### [Data supplied]
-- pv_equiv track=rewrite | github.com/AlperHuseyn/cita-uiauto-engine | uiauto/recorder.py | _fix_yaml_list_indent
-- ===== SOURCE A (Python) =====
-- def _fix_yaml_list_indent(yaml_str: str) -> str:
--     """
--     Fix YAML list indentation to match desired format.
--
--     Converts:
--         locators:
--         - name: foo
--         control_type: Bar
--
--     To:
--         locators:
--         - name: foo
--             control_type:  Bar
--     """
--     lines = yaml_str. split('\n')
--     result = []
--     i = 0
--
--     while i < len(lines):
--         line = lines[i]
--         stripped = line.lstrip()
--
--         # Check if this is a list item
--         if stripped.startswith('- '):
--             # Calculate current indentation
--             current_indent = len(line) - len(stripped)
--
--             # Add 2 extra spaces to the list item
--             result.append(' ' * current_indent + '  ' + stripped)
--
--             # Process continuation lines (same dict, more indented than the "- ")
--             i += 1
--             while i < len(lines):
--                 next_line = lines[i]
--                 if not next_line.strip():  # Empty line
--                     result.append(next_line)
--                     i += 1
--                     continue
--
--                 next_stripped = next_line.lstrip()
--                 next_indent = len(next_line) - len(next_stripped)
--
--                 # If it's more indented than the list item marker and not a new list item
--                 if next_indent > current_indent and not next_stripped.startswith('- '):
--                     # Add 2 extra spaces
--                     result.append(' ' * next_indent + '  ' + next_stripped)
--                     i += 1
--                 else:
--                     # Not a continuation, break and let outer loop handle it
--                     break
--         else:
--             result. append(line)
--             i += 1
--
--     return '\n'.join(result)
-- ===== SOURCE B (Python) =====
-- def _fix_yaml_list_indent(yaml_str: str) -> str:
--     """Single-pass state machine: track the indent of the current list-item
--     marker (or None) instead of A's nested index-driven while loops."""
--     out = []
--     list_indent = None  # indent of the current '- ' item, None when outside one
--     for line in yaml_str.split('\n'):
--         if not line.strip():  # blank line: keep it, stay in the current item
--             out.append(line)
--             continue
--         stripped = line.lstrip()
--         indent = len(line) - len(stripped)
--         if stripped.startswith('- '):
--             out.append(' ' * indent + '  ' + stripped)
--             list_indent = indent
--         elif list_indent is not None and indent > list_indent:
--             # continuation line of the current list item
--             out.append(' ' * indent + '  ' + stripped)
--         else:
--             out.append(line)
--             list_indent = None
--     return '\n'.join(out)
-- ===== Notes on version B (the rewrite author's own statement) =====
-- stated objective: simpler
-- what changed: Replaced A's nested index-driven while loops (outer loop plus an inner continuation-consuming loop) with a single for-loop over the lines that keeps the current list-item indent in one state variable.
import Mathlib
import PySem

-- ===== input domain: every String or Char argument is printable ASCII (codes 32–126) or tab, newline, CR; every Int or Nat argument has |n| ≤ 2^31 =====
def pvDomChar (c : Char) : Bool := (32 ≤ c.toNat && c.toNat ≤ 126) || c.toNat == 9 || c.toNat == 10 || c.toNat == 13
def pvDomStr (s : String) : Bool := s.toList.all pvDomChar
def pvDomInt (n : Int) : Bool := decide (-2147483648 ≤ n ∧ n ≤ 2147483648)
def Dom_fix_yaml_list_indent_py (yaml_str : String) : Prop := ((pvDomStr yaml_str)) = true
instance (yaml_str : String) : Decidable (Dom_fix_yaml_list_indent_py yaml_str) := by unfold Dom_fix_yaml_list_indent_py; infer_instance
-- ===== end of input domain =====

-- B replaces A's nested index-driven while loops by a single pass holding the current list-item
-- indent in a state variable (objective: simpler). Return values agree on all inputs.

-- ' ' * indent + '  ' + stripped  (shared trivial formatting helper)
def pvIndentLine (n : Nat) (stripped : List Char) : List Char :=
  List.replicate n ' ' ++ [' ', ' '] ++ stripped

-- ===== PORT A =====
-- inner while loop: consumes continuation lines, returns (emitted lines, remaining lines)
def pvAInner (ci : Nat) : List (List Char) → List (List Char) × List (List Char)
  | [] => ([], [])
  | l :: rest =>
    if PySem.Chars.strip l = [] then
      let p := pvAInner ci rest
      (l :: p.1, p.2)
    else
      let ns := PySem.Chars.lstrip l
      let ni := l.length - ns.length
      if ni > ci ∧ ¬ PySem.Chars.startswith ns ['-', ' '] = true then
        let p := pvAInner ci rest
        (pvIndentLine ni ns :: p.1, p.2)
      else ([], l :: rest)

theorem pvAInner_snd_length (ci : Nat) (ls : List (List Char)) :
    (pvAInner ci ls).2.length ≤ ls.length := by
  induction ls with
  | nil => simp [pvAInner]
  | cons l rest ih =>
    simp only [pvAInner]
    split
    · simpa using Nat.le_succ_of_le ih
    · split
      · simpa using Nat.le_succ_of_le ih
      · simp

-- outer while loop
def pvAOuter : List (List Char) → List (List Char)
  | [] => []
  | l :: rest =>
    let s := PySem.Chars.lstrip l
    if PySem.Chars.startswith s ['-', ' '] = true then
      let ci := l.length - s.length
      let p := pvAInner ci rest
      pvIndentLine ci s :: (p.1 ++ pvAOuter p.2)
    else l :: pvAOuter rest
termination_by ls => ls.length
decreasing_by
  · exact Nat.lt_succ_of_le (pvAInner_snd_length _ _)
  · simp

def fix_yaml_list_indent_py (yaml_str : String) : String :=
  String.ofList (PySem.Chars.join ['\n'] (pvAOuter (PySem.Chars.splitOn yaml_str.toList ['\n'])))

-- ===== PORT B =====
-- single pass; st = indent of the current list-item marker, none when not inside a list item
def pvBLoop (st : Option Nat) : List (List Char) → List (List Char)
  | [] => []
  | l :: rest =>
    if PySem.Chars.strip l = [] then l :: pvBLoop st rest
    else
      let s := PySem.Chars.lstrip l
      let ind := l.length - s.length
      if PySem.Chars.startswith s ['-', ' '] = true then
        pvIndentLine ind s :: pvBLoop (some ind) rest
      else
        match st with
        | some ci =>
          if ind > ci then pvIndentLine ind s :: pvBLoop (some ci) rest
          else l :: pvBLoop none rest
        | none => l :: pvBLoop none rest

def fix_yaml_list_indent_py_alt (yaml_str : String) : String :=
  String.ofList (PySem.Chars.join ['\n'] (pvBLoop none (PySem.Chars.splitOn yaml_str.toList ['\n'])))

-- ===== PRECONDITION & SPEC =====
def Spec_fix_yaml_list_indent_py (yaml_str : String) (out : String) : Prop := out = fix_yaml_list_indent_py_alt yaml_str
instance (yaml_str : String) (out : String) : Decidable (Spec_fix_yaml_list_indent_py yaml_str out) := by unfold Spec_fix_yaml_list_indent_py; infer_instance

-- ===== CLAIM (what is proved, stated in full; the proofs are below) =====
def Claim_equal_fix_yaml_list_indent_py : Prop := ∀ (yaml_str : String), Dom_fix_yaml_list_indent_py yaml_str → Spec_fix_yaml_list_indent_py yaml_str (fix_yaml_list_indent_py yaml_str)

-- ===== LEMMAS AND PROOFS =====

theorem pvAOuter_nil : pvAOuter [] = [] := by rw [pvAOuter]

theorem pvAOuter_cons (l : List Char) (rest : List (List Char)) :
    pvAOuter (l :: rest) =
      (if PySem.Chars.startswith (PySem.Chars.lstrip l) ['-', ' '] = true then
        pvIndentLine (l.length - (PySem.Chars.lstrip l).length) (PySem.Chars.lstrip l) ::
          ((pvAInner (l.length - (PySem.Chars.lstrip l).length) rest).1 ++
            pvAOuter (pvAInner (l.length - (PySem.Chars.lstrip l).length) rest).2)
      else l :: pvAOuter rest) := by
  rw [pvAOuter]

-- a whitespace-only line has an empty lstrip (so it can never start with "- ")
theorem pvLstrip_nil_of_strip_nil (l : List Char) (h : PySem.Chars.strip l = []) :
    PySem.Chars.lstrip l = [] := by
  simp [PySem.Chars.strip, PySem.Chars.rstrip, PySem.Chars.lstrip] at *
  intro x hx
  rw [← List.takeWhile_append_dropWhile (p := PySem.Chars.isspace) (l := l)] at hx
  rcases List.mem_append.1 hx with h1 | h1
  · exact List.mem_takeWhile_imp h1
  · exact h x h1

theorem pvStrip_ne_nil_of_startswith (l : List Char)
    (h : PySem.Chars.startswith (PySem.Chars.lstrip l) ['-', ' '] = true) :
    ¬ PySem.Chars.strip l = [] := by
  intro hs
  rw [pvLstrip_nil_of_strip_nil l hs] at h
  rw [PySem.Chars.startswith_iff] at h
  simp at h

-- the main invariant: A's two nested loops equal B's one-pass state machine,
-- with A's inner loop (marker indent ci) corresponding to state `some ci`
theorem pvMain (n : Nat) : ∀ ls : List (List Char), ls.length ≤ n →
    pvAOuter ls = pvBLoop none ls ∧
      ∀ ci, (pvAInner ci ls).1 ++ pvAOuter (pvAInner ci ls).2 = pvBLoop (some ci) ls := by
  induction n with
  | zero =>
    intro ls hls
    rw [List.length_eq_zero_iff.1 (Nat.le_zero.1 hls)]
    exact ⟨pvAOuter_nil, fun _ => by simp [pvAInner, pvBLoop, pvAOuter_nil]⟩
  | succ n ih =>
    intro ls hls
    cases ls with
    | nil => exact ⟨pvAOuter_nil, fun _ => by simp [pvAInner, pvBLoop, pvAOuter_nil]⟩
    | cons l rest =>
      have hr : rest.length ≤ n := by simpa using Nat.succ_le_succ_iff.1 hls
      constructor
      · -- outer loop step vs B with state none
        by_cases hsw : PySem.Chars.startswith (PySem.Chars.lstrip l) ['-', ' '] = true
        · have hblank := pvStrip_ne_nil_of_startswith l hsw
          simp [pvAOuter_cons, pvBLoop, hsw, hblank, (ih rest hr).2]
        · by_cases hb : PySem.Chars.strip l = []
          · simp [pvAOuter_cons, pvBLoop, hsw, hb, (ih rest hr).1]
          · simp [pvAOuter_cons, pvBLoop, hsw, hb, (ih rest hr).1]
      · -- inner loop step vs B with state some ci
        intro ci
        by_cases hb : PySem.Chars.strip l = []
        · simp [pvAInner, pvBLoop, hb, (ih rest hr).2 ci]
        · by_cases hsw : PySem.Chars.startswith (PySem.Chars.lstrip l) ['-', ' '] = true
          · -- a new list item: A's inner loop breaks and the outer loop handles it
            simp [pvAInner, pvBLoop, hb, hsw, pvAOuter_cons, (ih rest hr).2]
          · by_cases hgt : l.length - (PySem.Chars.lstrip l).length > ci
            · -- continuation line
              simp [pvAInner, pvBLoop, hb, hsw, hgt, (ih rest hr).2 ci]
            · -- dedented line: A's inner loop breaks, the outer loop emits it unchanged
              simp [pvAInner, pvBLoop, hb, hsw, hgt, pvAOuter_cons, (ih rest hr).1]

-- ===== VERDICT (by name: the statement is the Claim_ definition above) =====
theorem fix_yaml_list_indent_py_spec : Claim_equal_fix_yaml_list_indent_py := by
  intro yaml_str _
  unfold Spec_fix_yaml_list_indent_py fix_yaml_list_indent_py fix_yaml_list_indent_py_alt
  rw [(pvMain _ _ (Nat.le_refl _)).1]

==

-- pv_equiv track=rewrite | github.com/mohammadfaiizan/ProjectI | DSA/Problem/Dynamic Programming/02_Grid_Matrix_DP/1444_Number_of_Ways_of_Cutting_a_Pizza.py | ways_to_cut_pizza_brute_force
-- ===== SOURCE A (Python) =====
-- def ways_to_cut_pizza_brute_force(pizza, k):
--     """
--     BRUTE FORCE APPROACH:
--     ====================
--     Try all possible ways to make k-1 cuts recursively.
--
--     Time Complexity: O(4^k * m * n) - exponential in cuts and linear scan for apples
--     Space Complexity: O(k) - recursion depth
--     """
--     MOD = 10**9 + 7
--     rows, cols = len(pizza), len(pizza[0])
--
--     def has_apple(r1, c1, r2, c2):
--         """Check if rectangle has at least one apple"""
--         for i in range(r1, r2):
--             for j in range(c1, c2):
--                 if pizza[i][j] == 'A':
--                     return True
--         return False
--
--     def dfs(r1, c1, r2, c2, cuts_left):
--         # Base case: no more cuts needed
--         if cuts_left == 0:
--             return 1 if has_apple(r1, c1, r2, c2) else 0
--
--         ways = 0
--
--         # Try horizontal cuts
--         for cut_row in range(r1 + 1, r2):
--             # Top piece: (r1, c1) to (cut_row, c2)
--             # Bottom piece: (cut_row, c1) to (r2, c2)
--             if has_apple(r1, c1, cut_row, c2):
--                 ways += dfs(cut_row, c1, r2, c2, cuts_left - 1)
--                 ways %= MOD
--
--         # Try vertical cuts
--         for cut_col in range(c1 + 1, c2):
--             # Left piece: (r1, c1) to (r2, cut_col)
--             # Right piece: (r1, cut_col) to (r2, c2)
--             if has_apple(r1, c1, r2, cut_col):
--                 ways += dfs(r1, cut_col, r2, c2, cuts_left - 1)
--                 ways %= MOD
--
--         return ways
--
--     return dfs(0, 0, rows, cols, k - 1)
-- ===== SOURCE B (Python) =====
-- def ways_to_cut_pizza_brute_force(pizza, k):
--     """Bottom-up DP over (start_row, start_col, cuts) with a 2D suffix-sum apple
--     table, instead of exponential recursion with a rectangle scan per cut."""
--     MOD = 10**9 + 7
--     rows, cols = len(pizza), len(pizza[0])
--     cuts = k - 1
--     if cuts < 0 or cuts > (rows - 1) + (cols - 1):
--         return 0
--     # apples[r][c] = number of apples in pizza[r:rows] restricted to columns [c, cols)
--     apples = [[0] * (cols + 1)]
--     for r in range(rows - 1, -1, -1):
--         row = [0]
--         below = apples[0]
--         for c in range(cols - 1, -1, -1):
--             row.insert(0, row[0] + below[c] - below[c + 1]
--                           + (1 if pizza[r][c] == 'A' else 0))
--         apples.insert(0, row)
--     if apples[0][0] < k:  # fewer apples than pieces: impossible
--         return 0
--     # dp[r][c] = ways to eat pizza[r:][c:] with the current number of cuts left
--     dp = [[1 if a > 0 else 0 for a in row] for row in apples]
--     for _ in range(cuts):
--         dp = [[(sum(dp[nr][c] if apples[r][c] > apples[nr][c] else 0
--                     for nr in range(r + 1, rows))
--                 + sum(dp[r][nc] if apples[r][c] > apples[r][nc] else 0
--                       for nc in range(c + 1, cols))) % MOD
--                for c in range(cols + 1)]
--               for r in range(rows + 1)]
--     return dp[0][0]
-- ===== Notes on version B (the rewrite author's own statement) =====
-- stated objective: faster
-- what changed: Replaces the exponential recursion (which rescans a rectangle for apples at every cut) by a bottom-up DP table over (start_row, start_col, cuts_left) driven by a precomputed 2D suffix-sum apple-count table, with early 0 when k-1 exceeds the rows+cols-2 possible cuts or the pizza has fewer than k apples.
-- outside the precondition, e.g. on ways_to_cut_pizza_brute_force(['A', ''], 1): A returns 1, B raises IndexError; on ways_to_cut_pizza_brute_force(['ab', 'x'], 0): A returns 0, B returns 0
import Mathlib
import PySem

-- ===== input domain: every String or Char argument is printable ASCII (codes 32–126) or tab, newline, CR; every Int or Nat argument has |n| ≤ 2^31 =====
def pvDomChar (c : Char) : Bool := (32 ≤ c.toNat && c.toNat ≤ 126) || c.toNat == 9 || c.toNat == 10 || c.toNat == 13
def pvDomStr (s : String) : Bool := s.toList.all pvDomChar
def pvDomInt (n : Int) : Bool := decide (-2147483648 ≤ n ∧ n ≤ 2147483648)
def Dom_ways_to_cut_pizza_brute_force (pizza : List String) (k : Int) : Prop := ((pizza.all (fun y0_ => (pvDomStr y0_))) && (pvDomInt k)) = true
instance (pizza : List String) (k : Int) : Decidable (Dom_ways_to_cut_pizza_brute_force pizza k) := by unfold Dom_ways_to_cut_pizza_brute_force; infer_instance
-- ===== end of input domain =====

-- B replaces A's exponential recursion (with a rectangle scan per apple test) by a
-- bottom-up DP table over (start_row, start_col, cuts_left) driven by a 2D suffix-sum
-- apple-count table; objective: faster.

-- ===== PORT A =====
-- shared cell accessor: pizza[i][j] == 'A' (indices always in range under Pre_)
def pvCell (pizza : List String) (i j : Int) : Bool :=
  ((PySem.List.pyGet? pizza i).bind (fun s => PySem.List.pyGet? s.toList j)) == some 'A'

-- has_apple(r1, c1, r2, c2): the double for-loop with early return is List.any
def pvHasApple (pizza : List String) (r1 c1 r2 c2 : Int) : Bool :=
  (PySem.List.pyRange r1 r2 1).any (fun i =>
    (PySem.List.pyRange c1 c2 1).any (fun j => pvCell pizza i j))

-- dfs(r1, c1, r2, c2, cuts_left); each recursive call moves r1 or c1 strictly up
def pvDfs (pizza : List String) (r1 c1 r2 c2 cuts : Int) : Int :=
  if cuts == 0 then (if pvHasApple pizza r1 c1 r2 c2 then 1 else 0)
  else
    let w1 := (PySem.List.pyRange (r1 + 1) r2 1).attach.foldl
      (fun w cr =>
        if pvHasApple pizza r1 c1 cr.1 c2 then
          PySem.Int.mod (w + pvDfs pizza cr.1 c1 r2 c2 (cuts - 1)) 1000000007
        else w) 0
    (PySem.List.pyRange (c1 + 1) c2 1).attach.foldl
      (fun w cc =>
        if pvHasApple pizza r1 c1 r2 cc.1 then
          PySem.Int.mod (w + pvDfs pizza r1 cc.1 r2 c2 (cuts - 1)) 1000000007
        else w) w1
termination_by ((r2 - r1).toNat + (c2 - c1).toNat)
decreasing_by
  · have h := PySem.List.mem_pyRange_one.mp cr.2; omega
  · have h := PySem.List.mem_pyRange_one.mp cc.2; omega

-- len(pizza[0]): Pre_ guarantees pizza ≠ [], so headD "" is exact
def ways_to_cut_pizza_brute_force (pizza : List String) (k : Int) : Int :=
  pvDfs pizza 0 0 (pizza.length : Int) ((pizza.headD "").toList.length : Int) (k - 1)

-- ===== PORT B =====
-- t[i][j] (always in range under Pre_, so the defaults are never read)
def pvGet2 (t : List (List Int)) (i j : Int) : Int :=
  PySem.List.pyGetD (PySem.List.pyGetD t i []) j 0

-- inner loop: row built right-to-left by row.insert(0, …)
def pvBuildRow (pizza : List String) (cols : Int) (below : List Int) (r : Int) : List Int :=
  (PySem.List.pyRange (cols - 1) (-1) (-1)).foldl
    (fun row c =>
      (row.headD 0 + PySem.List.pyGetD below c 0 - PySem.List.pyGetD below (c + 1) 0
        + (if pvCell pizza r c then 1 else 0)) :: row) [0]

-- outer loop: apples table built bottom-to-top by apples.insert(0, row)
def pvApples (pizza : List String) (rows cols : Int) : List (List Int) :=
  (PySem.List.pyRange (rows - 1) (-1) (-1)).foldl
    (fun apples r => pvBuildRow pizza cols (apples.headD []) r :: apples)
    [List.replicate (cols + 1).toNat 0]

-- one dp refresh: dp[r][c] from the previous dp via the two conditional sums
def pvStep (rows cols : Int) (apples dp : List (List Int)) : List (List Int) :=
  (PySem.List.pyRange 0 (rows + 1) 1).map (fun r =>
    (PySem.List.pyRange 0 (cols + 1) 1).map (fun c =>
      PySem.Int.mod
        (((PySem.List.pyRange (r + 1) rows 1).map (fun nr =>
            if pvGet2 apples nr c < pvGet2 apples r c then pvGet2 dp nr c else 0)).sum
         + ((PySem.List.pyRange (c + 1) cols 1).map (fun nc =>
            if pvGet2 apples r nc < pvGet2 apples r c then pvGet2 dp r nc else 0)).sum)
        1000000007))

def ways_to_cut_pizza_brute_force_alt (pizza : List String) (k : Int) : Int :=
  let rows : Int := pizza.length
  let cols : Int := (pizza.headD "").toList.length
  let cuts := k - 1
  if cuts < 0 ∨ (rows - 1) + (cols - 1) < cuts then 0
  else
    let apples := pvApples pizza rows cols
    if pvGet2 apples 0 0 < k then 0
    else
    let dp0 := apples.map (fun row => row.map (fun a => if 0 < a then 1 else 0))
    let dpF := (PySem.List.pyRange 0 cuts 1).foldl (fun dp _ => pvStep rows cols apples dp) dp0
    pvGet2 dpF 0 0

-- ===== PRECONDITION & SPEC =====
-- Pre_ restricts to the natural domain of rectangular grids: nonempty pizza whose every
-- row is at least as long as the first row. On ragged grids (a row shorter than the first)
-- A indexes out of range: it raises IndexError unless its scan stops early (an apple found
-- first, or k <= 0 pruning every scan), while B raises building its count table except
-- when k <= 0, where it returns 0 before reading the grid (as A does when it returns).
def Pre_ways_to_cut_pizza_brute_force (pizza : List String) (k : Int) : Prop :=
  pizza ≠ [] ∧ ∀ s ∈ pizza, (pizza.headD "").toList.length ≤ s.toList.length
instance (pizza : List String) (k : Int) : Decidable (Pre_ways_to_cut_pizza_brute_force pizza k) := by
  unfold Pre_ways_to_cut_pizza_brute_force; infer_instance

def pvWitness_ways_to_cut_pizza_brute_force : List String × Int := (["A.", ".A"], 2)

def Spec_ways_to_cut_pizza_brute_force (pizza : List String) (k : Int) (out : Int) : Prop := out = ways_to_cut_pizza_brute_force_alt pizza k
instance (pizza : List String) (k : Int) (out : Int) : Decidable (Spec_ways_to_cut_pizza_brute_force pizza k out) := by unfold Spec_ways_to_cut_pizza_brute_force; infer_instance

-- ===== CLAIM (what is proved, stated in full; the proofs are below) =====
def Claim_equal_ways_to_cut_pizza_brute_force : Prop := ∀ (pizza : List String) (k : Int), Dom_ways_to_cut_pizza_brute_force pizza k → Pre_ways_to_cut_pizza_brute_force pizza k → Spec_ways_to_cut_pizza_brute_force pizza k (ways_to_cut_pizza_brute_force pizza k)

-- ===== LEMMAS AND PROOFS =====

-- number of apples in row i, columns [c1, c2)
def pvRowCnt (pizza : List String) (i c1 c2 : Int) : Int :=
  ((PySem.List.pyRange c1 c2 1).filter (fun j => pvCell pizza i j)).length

### [Task directions]
Find and copy each line above holding "some".

### [Answer to this problem]
        pvIndentLine ind s :: pvBLoop (some ind) rest
        | some ci =>
          if ind > ci then pvIndentLine ind s :: pvBLoop (some ci) rest
-- with A's inner loop (marker indent ci) corresponding to state `some ci`
      ∀ ci, (pvAInner ci ls).1 ++ pvAOuter (pvAInner ci ls).2 = pvBLoop (some ci) ls := by
      · -- inner loop step vs B with state some ci
  ((PySem.List.pyGet? pizza i).bind (fun s => PySem.List.pyGet? s.toList j)) == some 'A'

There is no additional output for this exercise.